HDFS has master and slave architecture. The architecture of HDFS is shown above in Figure 1. In figure alphabets A, B, C represents data block and D fallowed by a number represents a numbered DataNode. HDFS provides distributed and highly fault tolerant ecosystem. One Single NameNode along with multiple DataNodes is present in a typical HDFS cluster. The NameNode, a master server handles the responsibility of managing the namespace of filesystem and governs the access by clients to files. The namespace records the creation, deletion and modification of files by users. NameNode maps data blocks to DataNodes and manages file system operations like opening, closing and renaming of files and directories. It is all upon the directions of NameNode, the DataNodes performs operations on blocks of data such as creation, deletion and replication. The block size is of 64MB and is replicated into 3 copies. The second copy is stored on the local rack itself while the third on remote rack. A rack is nothing but just a collection of data nodes.
B. Hadoop MapReduce
MapReduce   is an important technology which was proposed by Google. MapReduce is a simplified programming model and is a major component of Hadoop for parallel processing of vast amount of data. It relieves programmers from the burden of parallelization issues while allowing them to freely concentrate on application development. The diagram of Hadoop MapReduce is shown in Figure 2 below. Two important data processing functions contained in MapReduce programming are Map and Reduce.
The original data will be given as input to the Map phase which performs processing as per the programming done by the programmers to generate intermediate results. Parallel Map tasks will run at a time. Firstly, the input data is split into fixed sized blocks on which parallel Map tasks are run. The output of the Map procedure is a collection of key/value pairs which is still an intermediate output. These pairs undergo a shuffling phase across reduce tasks. Only one key is accepted by each reduce task and based on this key the processing will be done. Finally the output will be in the form of key/value pairs.

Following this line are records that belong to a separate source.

-- B's double fold equals pvCnt3 on the sorted list
lemma pv_B_eq (nums : List Int) :
    triangleNumber_alt nums = pvCnt3 (PySem.List.sorted nums (fun x => x) false) := by
  have hmono : ∀ p q : Nat, p ≤ q → q < (PySem.List.sorted nums (fun x => x) false).length →
      (PySem.List.sorted nums (fun x => x) false).getD p 0 ≤
        (PySem.List.sorted nums (fun x => x) false).getD q 0 :=
    fun p q hpq hq => pv_getD_mono nums hpq hq
  show (PySem.List.pyRange 0 (PySem.List.len (PySem.List.sorted nums (fun x => x) false) - 2) 1).foldl
      (fun count i =>
        (PySem.List.pyRange (i + 1) (PySem.List.len (PySem.List.sorted nums (fun x => x) false) - 1) 1).foldl
          (fun count j =>
            count + (pvBisectB (PySem.List.sorted nums (fun x => x) false)
              (PySem.List.pyGetD (PySem.List.sorted nums (fun x => x) false) i 0 +
                PySem.List.pyGetD (PySem.List.sorted nums (fun x => x) false) j 0) (j + 1)
              (PySem.List.len (PySem.List.sorted nums (fun x => x) false)) - (j + 1)))
          count) 0 =
    pvCnt3 (PySem.List.sorted nums (fun x => x) false)
  generalize hsdef : PySem.List.sorted nums (fun x => x) false = s at *
  rw [PySem.List.len_eq]
  rw [PySem.List.pyRange_one]
  simp only [List.foldl_map]
  rw [show (((s.length : Int) - 2) - 0).toNat = s.length - 2 by omega]
  have hfold : (List.range (s.length - 2)).foldl
      (fun count (k : Nat) =>
        (PySem.List.pyRange ((0 : Int) + (k : Int) + 1) ((s.length : Int) - 1) 1).foldl
          (fun count j =>
            count + (pvBisectB s
              (PySem.List.pyGetD s ((0 : Int) + (k : Int)) 0 + PySem.List.pyGetD s j 0) (j + 1)
              ((s.length : Int)) - (j + 1)))
          count) 0 =
      (List.range (s.length - 2)).foldl
        (fun acc k => acc + ∑ k2 ∈ Finset.range (s.length - 2 - k), pvK s k (k + 1 + k2)) 0 := by
    apply PySem.List.foldl_congr_mem
    intro acc k hk
    beta_reduce
    have hkM : k < s.length - 2 := List.mem_range.mp hk
    rw [show ((0 : Int) + (k : Int)) = (k : Int) by ring]
    rw [PySem.List.pyRange_one]
    simp only [List.foldl_map]
    rw [show (((s.length : Int) - 1) - ((k : Int) + 1)).toNat = s.length - 2 - k by omega]
    have hinner : (List.range (s.length - 2 - k)).foldl
        (fun count (k2 : Nat) =>
          count + (pvBisectB s
            (PySem.List.pyGetD s (k : Int) 0 + PySem.List.pyGetD s ((k : Int) + 1 + (k2 : Int)) 0)
            ((k : Int) + 1 + (k2 : Int) + 1) ((s.length : Int)) - ((k : Int) + 1 + (k2 : Int) + 1)))
        acc =
        (List.range (s.length - 2 - k)).foldl
          (fun acc2 k2 => acc2 + pvK s k (k + 1 + k2)) acc := by
      apply PySem.List.foldl_congr_mem
      intro acc2 k2 hk2
      beta_reduce
      have hk2M : k2 < s.length - 2 - k := List.mem_range.mp hk2
      rw [show ((k : Int) + 1 + (k2 : Int)) = ((k + 1 + k2 : Nat) : Int) by omega,
        show ((k + 1 + k2 : Nat) : Int) + 1 = ((k + 1 + k2 + 1 : Nat) : Int) by omega]
      simp only [PySem.List.pyGetD_natCast]
      rw [pv_bisectB_count s hmono (s.getD k 0 + s.getD (k + 1 + k2) 0) (k + 1 + k2 + 1) (by omega)]
      unfold pvK
      have hcond : ∀ c ∈ Finset.Ico (k + 1 + k2 + 1) s.length,
          (if s.getD c 0 < s.getD k 0 + s.getD (k + 1 + k2) 0 then (1 : Int) else 0) =
          (if s.getD k 0 + s.getD (k + 1 + k2) 0 > s.getD c 0 then (1 : Int) else 0) := by
        intro c _; rfl
      rw [Finset.sum_congr rfl hcond]
      ring
    rw [hinner, PySem.List.foldl_add]
    rfl
  rw [hfold, PySem.List.foldl_add, zero_add,
    show ((List.range (s.length - 2)).map
        (fun k => ∑ k2 ∈ Finset.range (s.length - 2 - k), pvK s k (k + 1 + k2))).sum =
      ∑ k ∈ Finset.range (s.length - 2), ∑ k2 ∈ Finset.range (s.length - 2 - k),
        pvK s k (k + 1 + k2) from rfl]
  -- now reorder pvCnt3 and identify it with the double sum
  symm
  unfold pvCnt3
  calc (∑ c ∈ Finset.range s.length, ∑ b ∈ Finset.range s.length, ∑ a ∈ Finset.range s.length,
        (if a < b ∧ s.getD a 0 + s.getD b 0 > s.getD c 0 ∧ b < c then (1 : Int) else 0))
      = ∑ b ∈ Finset.range s.length, ∑ c ∈ Finset.range s.length, ∑ a ∈ Finset.range s.length,
        (if a < b ∧ s.getD a 0 + s.getD b 0 > s.getD c 0 ∧ b < c then (1 : Int) else 0) :=
        Finset.sum_comm
    _ = ∑ b ∈ Finset.range s.length, ∑ a ∈ Finset.range s.length, ∑ c ∈ Finset.range s.length,
        (if a < b ∧ s.getD a 0 + s.getD b 0 > s.getD c 0 ∧ b < c then (1 : Int) else 0) :=
        Finset.sum_congr rfl (fun b _ => Finset.sum_comm)
    _ = ∑ a ∈ Finset.range s.length, ∑ b ∈ Finset.range s.length, ∑ c ∈ Finset.range s.length,
        (if a < b ∧ s.getD a 0 + s.getD b 0 > s.getD c 0 ∧ b < c then (1 : Int) else 0) :=
        Finset.sum_comm
    _ = ∑ a ∈ Finset.range s.length, ∑ b ∈ Finset.range s.length,
        (if a < b then pvK s a b else 0) := by
        apply Finset.sum_congr rfl; intro a _
        apply Finset.sum_congr rfl; intro b hb
        have hbN := Finset.mem_range.mp hb
        by_cases hab : a < b
        · rw [if_pos hab]
          have hptw : ∀ c ∈ Finset.range s.length,
              (if a < b ∧ s.getD a 0 + s.getD b 0 > s.getD c 0 ∧ b < c then (1 : Int) else 0) =
              (if b < c then (if s.getD a 0 + s.getD b 0 > s.getD c 0 then (1 : Int) else 0) else 0) := by
            intro c _
            by_cases hbc : b < c
            · rw [if_pos hbc]
              exact if_congr (by tauto) rfl rfl
            · rw [if_neg hbc, if_neg (by tauto)]
          rw [Finset.sum_congr rfl hptw, Finset.range_eq_Ico,
            ← Finset.sum_Ico_consecutive
              (fun c => if b < c then (if s.getD a 0 + s.getD b 0 > s.getD c 0 then (1 : Int) else 0) else 0)
              (show 0 ≤ b + 1 by omega) (show b + 1 ≤ s.length by omega)]
          have hz : (∑ c ∈ Finset.Ico 0 (b + 1),
              (if b < c then (if s.getD a 0 + s.getD b 0 > s.getD c 0 then (1 : Int) else 0) else 0)) = 0 := by
            apply Finset.sum_eq_zero; intro c hc
            have := Finset.mem_Ico.mp hc
            rw [if_neg (by omega)]
          have hid : ∀ c ∈ Finset.Ico (b + 1) s.length,
              (if b < c then (if s.getD a 0 + s.getD b 0 > s.getD c 0 then (1 : Int) else 0) else 0) =
              (if s.getD a 0 + s.getD b 0 > s.getD c 0 then (1 : Int) else 0) := by
            intro c hc
            have := Finset.mem_Ico.mp hc
            rw [if_pos (by omega)]
          rw [hz, Finset.sum_congr rfl hid, zero_add]
          rfl
        · rw [if_neg hab]
          apply Finset.sum_eq_zero; intro c _
          rw [if_neg]; tauto
    _ = ∑ a ∈ Finset.range s.length, ∑ b ∈ Finset.Ico (a + 1) (s.length - 1), pvK s a b := by
        apply Finset.sum_congr rfl; intro a ha
        have haN := Finset.mem_range.mp ha
        have hKz : ∀ b : Nat, s.length - 1 ≤ b → pvK s a b = 0 := by
          intro b hbig
          unfold pvK
          rw [Finset.Ico_eq_empty (by omega), Finset.sum_empty]
        rw [Finset.range_eq_Ico,
          ← Finset.sum_Ico_consecutive (fun b => if a < b then pvK s a b else 0)
            (show 0 ≤ a + 1 by omega) (show a + 1 ≤ s.length by omega)]
        have hz : (∑ b ∈ Finset.Ico 0 (a + 1), (if a < b then pvK s a b else 0)) = 0 := by
          apply Finset.sum_eq_zero; intro b hb
          have := Finset.mem_Ico.mp hb
          rw [if_neg (by omega)]
        have hid : ∀ b ∈ Finset.Ico (a + 1) s.length, (if a < b then pvK s a b else 0) = pvK s a b := by
          intro b hb
          have := Finset.mem_Ico.mp hb
          rw [if_pos (by omega)]
        rw [hz, Finset.sum_congr rfl hid, zero_add]
        by_cases hsmall : a + 1 ≤ s.length - 1
        · rw [← Finset.sum_Ico_consecutive (fun b => pvK s a b) hsmall (show s.length - 1 ≤ s.length by omega)]
          have hz2 : (∑ b ∈ Finset.Ico (s.length - 1) s.length, pvK s a b) = 0 := by
            apply Finset.sum_eq_zero; intro b hb
            exact hKz b (Finset.mem_Ico.mp hb).1
          rw [hz2, add_zero]
        · have he1 : Finset.Ico (a + 1) s.length = ∅ := Finset.Ico_eq_empty (by omega)
          have he2 : Finset.Ico (a + 1) (s.length - 1) = ∅ := Finset.Ico_eq_empty (by omega)
          rw [he1, he2]
    _ = ∑ a ∈ Finset.range (s.length - 2), ∑ b ∈ Finset.Ico (a + 1) (s.length - 1), pvK s a b := by
        rw [Finset.range_eq_Ico,
          ← Finset.sum_Ico_consecutive (fun a => ∑ b ∈ Finset.Ico (a + 1) (s.length - 1), pvK s a b)
            (show 0 ≤ s.length - 2 by omega) (show s.length - 2 ≤ s.length by omega)]
        have hz : (∑ a ∈ Finset.Ico (s.length - 2) s.length,
            ∑ b ∈ Finset.Ico (a + 1) (s.length - 1), pvK s a b) = 0 := by
          apply Finset.sum_eq_zero; intro a ha
          have := Finset.mem_Ico.mp ha
          rw [Finset.Ico_eq_empty (by omega), Finset.sum_empty]
        rw [hz, add_zero, ← Finset.range_eq_Ico]
    _ = ∑ k ∈ Finset.range (s.length - 2), ∑ k2 ∈ Finset.range (s.length - 2 - k),
        pvK s k (k + 1 + k2) := by
        apply Finset.sum_congr rfl; intro a ha
        have haM := Finset.mem_range.mp ha
        rw [Finset.sum_Ico_eq_sum_range]
        rw [show (s.length - 1) - (a + 1) = s.length - 2 - a by omega]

The Hadoop MapReduce framework consists of one Master node termed as JobTracker and many Worker nodes called as TaskTrackers. The user submitted jobs are given as input to the JobTracker which transforms them into a numbers of Map and Reduce tasks. These tasks are assigned to the TaskTrackers. The TaskTrackers scrutinizes the execution of these tasks and at the end when all tasks are accomplished; the user is notified about job completion. HDFS provides for fault tolerance and reliability by storing and replicating the inputs and outputs of a Hadoop job.